Since last week, I have started to create a set of concrete XML parseDrivers. This week my parseDriver was able to read from a directory and parse each XML files under this directory and its subdirectories. I was pretty satisfied with my generic parseDriver until I learned that our data source is not limited to a file system. Our data might be from a file system, relational data base, memory, or even the internet. Therefore, I have to modify my design and make it open to any form of data source.

I thought I had built a generic parseDriver, only to find out that it covered only a fraction of the data source; I thought I knew enough, but learned that there is much more I need to learn.

Week 8:

I redesigned the parsing-indexing system so that it conforms to the open-closed principle. The open-closed principle promotes that

"Software system (classes, Modules, Functions, etc.)
should be open for extension, but close for modification."

I created an interface ParseDriver, a class AddressBookDriver that implements ParsDriver, and a class IndexBuilder. An object of Indexbuilder class uses an object of AddressBookDriver. If we want IndexBuilder to use a different parsedriver, a new derivative class can be created. The IndexBuilder will remain unchanged. Thus, we extend the behavior of our system without modifying the existing code.

The following are the main classes, interfaces and their functions:

InitServlet: Passes configuration information to an IndexBuilder, including source data, path of index folder, and type of concrete parseDriver.

IndexBuilder: Gets configuration information, creates index, and populates index

ParseDriver (interface): Has doParse and getPropertiesList methods

AddressbookParseDriver: Implements ParseDriver. The doParse method processes the input XML document based on patterns and rules. It also creates java objects that contain fieldName-fieldValue pairs needed for creating a Lucene Document.

After a couple days of work, I finally implemented the new indexing-parsing system. On Saturday, Josh, Debby and I worked all afternoon to connect our system to VRV-ET.

The first step was to connect these two systems. We set our indexing-searching system to index and search on one project from the existing data in VRV-ET. Since we will apply a keyword based indexing scheme, and there is no key word element in the current data source we manually add keywords, so we can test our system.

It was exciting to see that after hours of hard work our system indexes and searches from VRV-ET files.

Week 9:

This week we spent most our time modifying our code. First we used Perl to create a XML file which contains all the data (including keywords associated with images) we need for indexing and searching a project in VRV-ET. By now our indexer and searcher are able to index and search project on VRV-ET rather than some sample data, such as address books, we created for testing purpose. I also modified the code so the indexer indexes an image that has no keyword associated with it.

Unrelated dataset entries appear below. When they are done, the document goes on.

-- pv_equiv track=rewrite | github.com/JGarbacz99/SprawozdanieAISD | Sprawozdanie/AISD_Lab1b_1.3.py | sortowanie_leksykograficzne
-- ===== SOURCE A (Python) =====
-- def rozwinięcie_dziesiętne(liczba):
--     cyfry = []
--     while liczba > 0:
--         cyfra = liczba % 10
--         cyfry.insert(0, cyfra)
--         liczba //= 10
--     return cyfry
--
-- def sortowanie_leksykograficzne(liczby):
--     posortowane_liczby = []
--     for liczba in liczby:
--         wstawiono = False
--         for i, posortowana_liczba in enumerate(posortowane_liczby):
--             if rozwinięcie_dziesiętne(liczba) < rozwinięcie_dziesiętne(posortowana_liczba):
--                 posortowane_liczby.insert(i, liczba)
--                 wstawiono = True
--                 break
--         if not wstawiono:
--             posortowane_liczby.append(liczba)
--     return posortowane_liczby
-- ===== SOURCE B (Python) =====
-- def sortowanie_leksykograficzne(liczby):
--     def klucz(liczba):
--         cyfry = []
--         while liczba > 0:
--             cyfry.append(liczba % 10)
--             liczba //= 10
--         cyfry.reverse()
--         return cyfry
--     return sorted(liczby, key=klucz)
-- ===== Notes on version B (the rewrite author's own statement) =====
-- stated objective: faster
-- what changed: Replaces the hand-written quadratic insertion sort (re-deriving both digit keys on every inner comparison) by a single stable sorted() call with the digit-list key computed once per element.
import Mathlib
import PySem

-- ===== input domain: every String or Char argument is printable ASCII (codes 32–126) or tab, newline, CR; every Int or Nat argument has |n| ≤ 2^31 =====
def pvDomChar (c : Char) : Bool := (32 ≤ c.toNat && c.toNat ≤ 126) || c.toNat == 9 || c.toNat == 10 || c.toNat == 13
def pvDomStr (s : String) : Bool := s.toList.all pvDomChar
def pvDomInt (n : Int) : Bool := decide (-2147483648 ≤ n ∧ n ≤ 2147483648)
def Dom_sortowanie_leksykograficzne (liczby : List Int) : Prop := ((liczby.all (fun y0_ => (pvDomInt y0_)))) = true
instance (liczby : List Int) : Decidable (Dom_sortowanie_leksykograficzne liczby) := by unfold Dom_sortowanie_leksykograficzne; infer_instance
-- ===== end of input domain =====

-- B replaces A's quadratic insertion sort by one stable sorted-with-key call (digit key computed once per element).

-- ===== PORT A =====
-- termination measure helper for the digit loops (cited by decreasing_by)
theorem pvFloordivTen_lt (n : Int) (h : n > 0) : (PySem.Int.floordiv n 10).toNat < n.toNat := by
  have he : PySem.Int.floordiv n 10 = n / 10 := by
    rw [show PySem.Int.floordiv n 10 = n.fdiv 10 from rfl,
      Int.fdiv_eq_ediv_of_nonneg n (by norm_num : (0:Int) ≤ 10)]
  rw [he]
  omega

-- while liczba > 0: cyfra = liczba % 10; cyfry.insert(0, cyfra); liczba //= 10
def pvRozwLoop (liczba : Int) (cyfry : List Int) : List Int :=
  if h : liczba > 0 then
    pvRozwLoop (PySem.Int.floordiv liczba 10) (PySem.Int.mod liczba 10 :: cyfry)
  else cyfry
termination_by liczba.toNat
decreasing_by exact pvFloordivTen_lt liczba h

def rozwiniecie_dziesietne (liczba : Int) : List Int := pvRozwLoop liczba []

-- inner 'for i, posortowana_liczba in enumerate(...)' scan: insert before the first
-- element whose digit list is strictly greater, else append at the end
def pvWstaw (liczba : Int) : List Int → List Int
  | [] => [liczba]
  | y :: t =>
      if rozwiniecie_dziesietne liczba < rozwiniecie_dziesietne y then liczba :: y :: t
      else y :: pvWstaw liczba t

def sortowanie_leksykograficzne (liczby : List Int) : List Int :=
  liczby.foldl (fun posortowane liczba => pvWstaw liczba posortowane) []

-- ===== PORT B =====
-- klucz: append digits least-significant first, then reverse
def pvKluczLoop (liczba : Int) (cyfry : List Int) : List Int :=
  if h : liczba > 0 then
    pvKluczLoop (PySem.Int.floordiv liczba 10) (cyfry ++ [PySem.Int.mod liczba 10])
  else cyfry
termination_by liczba.toNat
decreasing_by exact pvFloordivTen_lt liczba h

def pvKlucz (liczba : Int) : List Int := (pvKluczLoop liczba []).reverse

def sortowanie_leksykograficzne_alt (liczby : List Int) : List Int :=
  PySem.List.sorted liczby pvKlucz false

-- ===== PRECONDITION & SPEC =====
def Spec_sortowanie_leksykograficzne (liczby : List Int) (out : List Int) : Prop := out = sortowanie_leksykograficzne_alt liczby
instance (liczby : List Int) (out : List Int) : Decidable (Spec_sortowanie_leksykograficzne liczby out) := by unfold Spec_sortowanie_leksykograficzne; infer_instance

-- ===== CLAIM (what is proved, stated in full; the proofs are below) =====
def Claim_equal_sortowanie_leksykograficzne : Prop := ∀ (liczby : List Int), Dom_sortowanie_leksykograficzne liczby → Spec_sortowanie_leksykograficzne liczby (sortowanie_leksykograficzne liczby)

-- ===== LEMMAS AND PROOFS =====
theorem pvKluczLoop_reverse (liczba : Int) : ∀ (cyfry : List Int),
    (pvKluczLoop liczba cyfry).reverse = pvRozwLoop liczba cyfry.reverse := by
  induction liczba, ([] : List Int) using pvKluczLoop.induct with
  | case1 n cyfry0 h ih =>
      intro cyfry
      rw [pvKluczLoop, pvRozwLoop, dif_pos h, dif_pos h, ih]
      simp
  | case2 n cyfry0 h =>
      intro cyfry
      rw [pvKluczLoop, pvRozwLoop, dif_neg h, dif_neg h]

theorem pvKlucz_eq_rozw (liczba : Int) : pvKlucz liczba = rozwiniecie_dziesietne liczba := by
  simpa using pvKluczLoop_reverse liczba []

theorem pvWstaw_eq_insertBy (liczba : Int) (ys : List Int) :
    pvWstaw liczba ys =
      PySem.List.insertBy (fun a b => decide (pvKlucz a < pvKlucz b)) liczba ys := by
  induction ys with
  | nil => simp [pvWstaw, PySem.List.insertBy]
  | cons y t ih =>
      simp only [pvWstaw, PySem.List.insertBy, pvKlucz_eq_rozw, ih, decide_eq_true_eq]

-- ===== VERDICT (by name: the statement is the Claim_ definition above) =====
theorem sortowanie_leksykograficzne_spec : Claim_equal_sortowanie_leksykograficzne := by
  intro liczby _
  unfold Spec_sortowanie_leksykograficzne
  rw [sortowanie_leksykograficzne_alt, PySem.List.sorted_eq_foldl_insertBy,
    sortowanie_leksykograficzne]
  congr 1
  funext acc x
  exact pvWstaw_eq_insertBy x acc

This is not the final version of the project. Other students will continue working on the project and add more functions to it. For example, implementing Data Access Object in indexer and searcher, using the system to find specified information, and creating a presentation or slide show from it.

Week 10:

This is the last week of DMP. Debby and I spent most of our time writing our final report and preparing for a presentation.

It is said that the last thing most people want to do is to make a speech in public. It is even harder for me, for I had to do it in my second language. Jan has been very helpful and gave us some tips on how to make a presentation. I was nervous but also amazed that I made a presentation in front of my fellow students and professors.

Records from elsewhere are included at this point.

-- pv_equiv track=rewrite | github.com/theosfa/programming | Irina/2022-05-12/2022-04-21/test2.py | codify_string
-- ===== SOURCE A (Python) =====
-- def codify_string(txt: str) ->str:
--     l = ''
--     l1 = ''
--     for i in range(0, len(txt), 6):
--         l1 += list(txt)[i]
--
--     l2 = ''
--
--     for i in range(1, len(txt), 2):
--         if i % 3 != 0:
--             l2 += list(txt)[i]
--
--
--     l3 = ''
--     for i in range(2, len(txt), 2):
--         if i % 2 == 0:
--             l2 += list(txt)[i]
--
--
--     l4 = ''
--     for i in range(3, len(txt), 6):
--         l4 += list(txt)[i]
--     l = l + l1 + l2 + l3 + l4
--     return l
-- ===== SOURCE B (Python) =====
-- def codify_string(txt: str) -> str:
--     p1 = ''
--     p2a = ''
--     p2b = ''
--     p4 = ''
--     for i, c in enumerate(txt):
--         if i % 6 == 0:
--             p1 += c
--         if i % 2 == 1 and i % 3 != 0:
--             p2a += c
--         if i >= 2 and i % 2 == 0:
--             p2b += c
--         if i % 6 == 3:
--             p4 += c
--     return p1 + p2a + p2b + p4
-- ===== Notes on version B (the rewrite author's own statement) =====
-- stated objective: faster
-- what changed: A's four separate index-stepping loops (each rebuilding list(txt) at every index access) are fused into a single enumerate pass that maintains four independent accumulators and concatenates them at the end.
import Mathlib
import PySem

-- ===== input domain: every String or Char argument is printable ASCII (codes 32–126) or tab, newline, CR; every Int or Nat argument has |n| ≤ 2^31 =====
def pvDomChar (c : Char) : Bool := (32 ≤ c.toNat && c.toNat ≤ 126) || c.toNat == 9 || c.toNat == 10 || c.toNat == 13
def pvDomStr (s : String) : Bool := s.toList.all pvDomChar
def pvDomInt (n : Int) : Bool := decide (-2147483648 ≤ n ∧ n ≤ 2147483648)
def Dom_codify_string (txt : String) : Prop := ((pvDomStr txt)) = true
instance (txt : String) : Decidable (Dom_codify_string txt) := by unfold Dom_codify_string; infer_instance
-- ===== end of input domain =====

-- B replaces A's four index-stepping scans (each rebuilding list(txt) per access) by ONE
-- enumerate pass with four independent accumulators (objective: faster, O(n) vs A's O(n^2)).

-- ===== PORT A =====
-- literal transliteration of A: four loops over stepped ranges, indexing list(txt)[i]
-- (pyGet? returns none exactly where Python would raise IndexError; the indices produced
-- by the ranges are always in bounds, so the none branch is never taken)
def codify_string (txt : String) : String :=
  let cs : List Char := txt.toList
  let n : Int := PySem.List.len cs
  let l : List Char := []
  let l1 : List Char :=
    (PySem.List.pyRange 0 n 6).foldl (fun acc i =>
      match PySem.List.pyGet? cs i with
      | some c => acc ++ [c]
      | none => acc) []
  let l2 : List Char :=
    (PySem.List.pyRange 1 n 2).foldl (fun acc i =>
      if PySem.Int.mod i 3 != 0 then
        match PySem.List.pyGet? cs i with
        | some c => acc ++ [c]
        | none => acc
      else acc) []
  let l3 : List Char := []
  let l2 : List Char :=
    (PySem.List.pyRange 2 n 2).foldl (fun acc i =>
      if PySem.Int.mod i 2 == 0 then
        match PySem.List.pyGet? cs i with
        | some c => acc ++ [c]
        | none => acc
      else acc) l2
  let l4 : List Char :=
    (PySem.List.pyRange 3 n 6).foldl (fun acc i =>
      match PySem.List.pyGet? cs i with
      | some c => acc ++ [c]
      | none => acc) []
  String.mk (l ++ l1 ++ l2 ++ l3 ++ l4)

-- ===== PORT B =====
-- literal transliteration of B: one pass over enumerate(txt) with four accumulators,
-- four independent ifs per character
def codify_string_alt (txt : String) : String :=
  let cs : List Char := txt.toList
  let r :=
    (PySem.List.enumerate cs).foldl (fun s p =>
      ((if PySem.Int.mod p.1 6 == 0 then s.1 ++ [p.2] else s.1),
       (if PySem.Int.mod p.1 2 == 1 && PySem.Int.mod p.1 3 != 0 then s.2.1 ++ [p.2] else s.2.1),
       (if decide (2 ≤ p.1) && PySem.Int.mod p.1 2 == 0 then s.2.2.1 ++ [p.2] else s.2.2.1),
       (if PySem.Int.mod p.1 6 == 3 then s.2.2.2 ++ [p.2] else s.2.2.2)))
      (([] : List Char), ([] : List Char), ([] : List Char), ([] : List Char))
  String.mk (r.1 ++ r.2.1 ++ r.2.2.1 ++ r.2.2.2)

-- ===== PRECONDITION & SPEC =====
def Spec_codify_string (txt : String) (out : String) : Prop := out = codify_string_alt txt
instance (txt : String) (out : String) : Decidable (Spec_codify_string txt out) := by unfold Spec_codify_string; infer_instance

-- ===== CLAIM (what is proved, stated in full; the proofs are below) =====
def Claim_equal_codify_string : Prop := ∀ (txt : String), Dom_codify_string txt → Spec_codify_string txt (codify_string txt)

-- ===== LEMMAS AND PROOFS =====

-- two strictly increasing integer lists with the same members are equal
theorem pvEqOfPairwiseLt : ∀ {l1 l2 : List Int}, l1.Pairwise (· < ·) → l2.Pairwise (· < ·) →
    (∀ x, x ∈ l1 ↔ x ∈ l2) → l1 = l2
  | [], [], _, _, _ => rfl
  | [], b :: t2, _, _, hm => absurd ((hm b).mpr (List.mem_cons_self)) (List.not_mem_nil)
  | a :: t1, [], _, _, hm => absurd ((hm a).mp (List.mem_cons_self)) (List.not_mem_nil)
  | a :: t1, b :: t2, h1, h2, hm => by
    rcases List.pairwise_cons.mp h1 with ⟨ha, h1'⟩
    rcases List.pairwise_cons.mp h2 with ⟨hb, h2'⟩
    have hab : a = b := by
      rcases List.mem_cons.mp ((hm a).mp List.mem_cons_self) with h | h
      · exact h
      · rcases List.mem_cons.mp ((hm b).mpr List.mem_cons_self) with h' | h'
        · exact h'.symm
        · exact absurd (lt_trans (hb a h) (ha b h')) (lt_irrefl b)
    subst hab
    have ht : ∀ x, x ∈ t1 ↔ x ∈ t2 := by
      intro x
      constructor
      · intro hx
        rcases List.mem_cons.mp ((hm x).mp (List.mem_cons_of_mem _ hx)) with h | h
        · exact absurd (h ▸ ha x hx) (lt_irrefl a)
        · exact h
      · intro hx
        rcases List.mem_cons.mp ((hm x).mpr (List.mem_cons_of_mem _ hx)) with h | h
        · exact absurd (h ▸ hb x hx) (lt_irrefl a)
        · exact h
    rw [pvEqOfPairwiseLt h1' h2' ht]

theorem pvPairwiseStep (a b st : Int) (hst : 0 < st) :
    (PySem.List.pyRange a b st).Pairwise (· < ·) := by
  rw [PySem.List.pyRange_of_pos a b hst]
  exact List.Pairwise.map _ (fun x y hxy => by nlinarith) List.pairwise_lt_range

-- a stepped range is the unit range filtered by a divisibility condition
theorem pvStepFilter (a b st : Int) (hst : 0 < st) :
    PySem.List.pyRange a b st
      = (PySem.List.pyRange a b 1).filter (fun i => decide (st ∣ i - a)) := by
  apply pvEqOfPairwiseLt (pvPairwiseStep a b st hst)
    ((PySem.List.pairwise_lt_pyRange_one a b).filter _)
  intro x
  rw [PySem.List.mem_pyRange_iff_of_pos hst, List.mem_filter, PySem.List.mem_pyRange_one]
  simp only [decide_eq_true_iff]
  constructor
  · rintro ⟨h1, h2, h3⟩; exact ⟨⟨h1, h2⟩, h3⟩
  · rintro ⟨⟨h1, h2⟩, h3⟩; exact ⟨h1, h2, h3⟩

-- a filter whose condition forces s ≤ i may start the range at 0 instead of s
theorem pvExtendFilter (s n : Int) (hs : 0 ≤ s) (c : Int → Bool)
    (hc : ∀ i, 0 ≤ i → i < s → c i = false) :
    (PySem.List.pyRange s n 1).filter c = (PySem.List.pyRange 0 n 1).filter c := by
  by_cases h : s ≤ n
  · rw [PySem.List.pyRange_one_append 0 s n hs h, List.filter_append]
    have : (PySem.List.pyRange 0 s 1).filter c = [] := by
      rw [List.filter_eq_nil_iff]
      intro i hi
      rw [PySem.List.mem_pyRange_one] at hi
      simp [hc i hi.1 hi.2]
    rw [this, List.nil_append]
  · rw [not_le] at h
    rw [PySem.List.pyRange_one_eq_nil h.le]
    have : (PySem.List.pyRange 0 n 1).filter c = [] := by
      rw [List.filter_eq_nil_iff]
      intro i hi
      rw [PySem.List.mem_pyRange_one] at hi
      simp [hc i hi.1 (hi.2.trans h)]
    rw [this]
    rfl

-- in range, Python indexing returns exactly the default-free element
theorem pvGetSome (cs : List Char) (i : Int) (h0 : 0 ≤ i) (h1 : i < PySem.List.len cs) :
    PySem.List.pyGet? cs i = some (PySem.List.pyGetD cs i ' ') := by
  simp only [PySem.List.len] at h1
  have hlt : i.toNat < cs.length := by omega
  simp [PySem.List.pyGet?, PySem.List.pyGetD, PySem.List.pyIdx?, if_pos h0, if_pos h1, hlt]

-- a fold with four independent accumulators is four folds
theorem pvFoldQuad {α β : Type} (f1 f2 f3 f4 : List α → β → List α) (l : List β)
    (a b c d : List α) :
    l.foldl (fun s p => (f1 s.1 p, f2 s.2.1 p, f3 s.2.2.1 p, f4 s.2.2.2 p)) (a, b, c, d)
      = (l.foldl f1 a, l.foldl f2 b, l.foldl f3 c, l.foldl f4 d) := by
  induction l generalizing a b c d with
  | nil => rfl
  | cons x t ih => simpa using ih (f1 a x) (f2 b x) (f3 c x) (f4 d x)

-- Python's % with a nonnegative modulus is Lean's emod
theorem pvMod (i m : Int) (h : 0 ≤ m) : PySem.Int.mod i m = i % m := by
  simp only [PySem.Int.mod, Int.fmod_eq_emod, if_pos (Or.inl h), add_zero]

-- an A-loop over a stepped range normalised to a filter of the unit range from 0
theorem pvLoopNorm (cs : List Char) (s st : Int) (h0 : 0 ≤ s) (hst : 0 < st)
    (P : Int → Bool) (init : List Char) :
    (PySem.List.pyRange s (PySem.List.len cs) st).foldl (fun acc i =>
        if P i then
          match PySem.List.pyGet? cs i with
          | some c => acc ++ [c]
          | none => acc
        else acc) init
      = init ++ ((PySem.List.pyRange 0 (PySem.List.len cs) 1).filter
          (fun i => decide (s ≤ i) && decide (st ∣ i - s) && P i)).map
          (fun i => PySem.List.pyGetD cs i ' ') := by
  rw [PySem.List.foldl_congr_mem _ _
      (fun acc i => if P i then acc ++ [PySem.List.pyGetD cs i ' '] else acc) _ ?_]
  · rw [PySem.List.foldl_append_if P (fun i => PySem.List.pyGetD cs i ' ')]
    congr 2
    rw [pvStepFilter s _ st hst, List.filter_filter,
        ← pvExtendFilter s _ h0 _ (fun i hi1 hi2 => by
          have hns : ¬ (s ≤ i) := by omega
          simp [hns])]
    apply List.filter_congr
    intro i hi
    rw [PySem.List.mem_pyRange_one] at hi
    by_cases hP : P i <;> by_cases hd : st ∣ i - s <;> simp [hP, hd, hi.1]
  · intro acc i hi
    rw [PySem.List.mem_pyRange_iff_of_pos hst] at hi
    rw [pvGetSome cs i (h0.trans hi.1) hi.2.1]

-- a B-bucket normalised to the same shape
theorem pvBucketNorm (cs : List Char) (c : Int → Bool) :
    ((PySem.List.enumerate cs).foldl (fun acc p => if c p.1 then acc ++ [p.2] else acc) [])
      = ((PySem.List.pyRange 0 (PySem.List.len cs) 1).filter c).map
          (fun i => PySem.List.pyGetD cs i ' ') := by
  rw [PySem.List.foldl_append_if (fun p => c p.1) Prod.snd, List.nil_append]
  rw [PySem.List.enumerate_eq_map_pyRange cs ' ', List.filter_map, List.map_map]
  rfl

-- ===== VERDICT (by name: the statement is the Claim_ definition above) =====
theorem codify_string_spec : Claim_equal_codify_string := by
  intro txt _
  unfold Spec_codify_string codify_string codify_string_alt
  dsimp only
  set cs := txt.toList with hcs
  set n := PySem.List.len cs with hn
  -- B side: split the quad fold into four buckets and normalise each
  rw [pvFoldQuad
      (fun t (p : Int × Char) => if PySem.Int.mod p.1 6 == 0 then t ++ [p.2] else t)
      (fun t (p : Int × Char) => if PySem.Int.mod p.1 2 == 1 && PySem.Int.mod p.1 3 != 0 then t ++ [p.2] else t)
      (fun t (p : Int × Char) => if decide (2 ≤ p.1) && PySem.Int.mod p.1 2 == 0 then t ++ [p.2] else t)
      (fun t (p : Int × Char) => if PySem.Int.mod p.1 6 == 3 then t ++ [p.2] else t)
      (PySem.List.enumerate cs) [] [] [] []]
  rw [pvBucketNorm cs (fun i => PySem.Int.mod i 6 == 0),
      pvBucketNorm cs (fun i => PySem.Int.mod i 2 == 1 && PySem.Int.mod i 3 != 0),
      pvBucketNorm cs (fun i => decide (2 ≤ i) && PySem.Int.mod i 2 == 0),
      pvBucketNorm cs (fun i => PySem.Int.mod i 6 == 3)]
  -- A side: normalise the four loops (the unconditioned ones get the trivial condition)
  have hA1 := pvLoopNorm cs 0 6 (by norm_num) (by norm_num) (fun _ => true) []
  have hA2 := pvLoopNorm cs 1 2 (by norm_num) (by norm_num)
      (fun i => PySem.Int.mod i 3 != 0) []
  have hA4 := pvLoopNorm cs 3 6 (by norm_num) (by norm_num) (fun _ => true) []
  simp only [if_true] at hA1 hA4
  rw [hA1, hA2, hA4,
      pvLoopNorm cs 2 2 (by norm_num) (by norm_num) (fun i => PySem.Int.mod i 2 == 0)]
  simp only [List.nil_append, List.append_nil, List.append_assoc]
  -- it remains to match the four filter conditions pointwise on 0 ≤ i
  have match_cond : ∀ (cA cB : Int → Bool),
      (∀ i : Int, 0 ≤ i → cA i = cB i) →
      ((PySem.List.pyRange 0 n 1).filter cA).map (fun i => PySem.List.pyGetD cs i ' ')
        = ((PySem.List.pyRange 0 n 1).filter cB).map (fun i => PySem.List.pyGetD cs i ' ') := by
    intro cA cB h
    congr 1
    apply List.filter_congr
    intro i hi
    rw [PySem.List.mem_pyRange_one] at hi
    exact h i hi.1
  congr 2
  · apply match_cond
    intro i h0i
    rw [Bool.eq_iff_iff]
    simp only [pvMod _ 6 (by norm_num), Bool.and_eq_true, decide_eq_true_iff,
      beq_iff_eq, Bool.and_true]
    omega
  congr 1
  · apply match_cond
    intro i h0i
    rw [Bool.eq_iff_iff]
    simp only [pvMod _ 2 (by norm_num), pvMod _ 3 (by norm_num), Bool.and_eq_true, decide_eq_true_iff, beq_iff_eq, bne_iff_ne, ne_eq]
    omega
  congr 1
  · apply match_cond
    intro i h0i
    rw [Bool.eq_iff_iff]
    simp only [pvMod _ 2 (by norm_num), Bool.and_eq_true, decide_eq_true_iff, beq_iff_eq]
    omega
  · apply match_cond
    intro i h0i
    rw [Bool.eq_iff_iff]
    simp only [pvMod _ 6 (by norm_num), Bool.and_eq_true, decide_eq_true_iff,
      beq_iff_eq, Bool.and_true]
    omega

It has been such a wonderful summer for me. I explored my interests in software engineering, gained confidence in conducting research and felt sure that I want to pursue graduate study and have a career in research and teaching.

I am grateful to have a mentor like professor Cuny, who not only guided me through the research project, but also is so caring and thoughtful. I also had good time with Debby, and we decided to keep in touch after this program.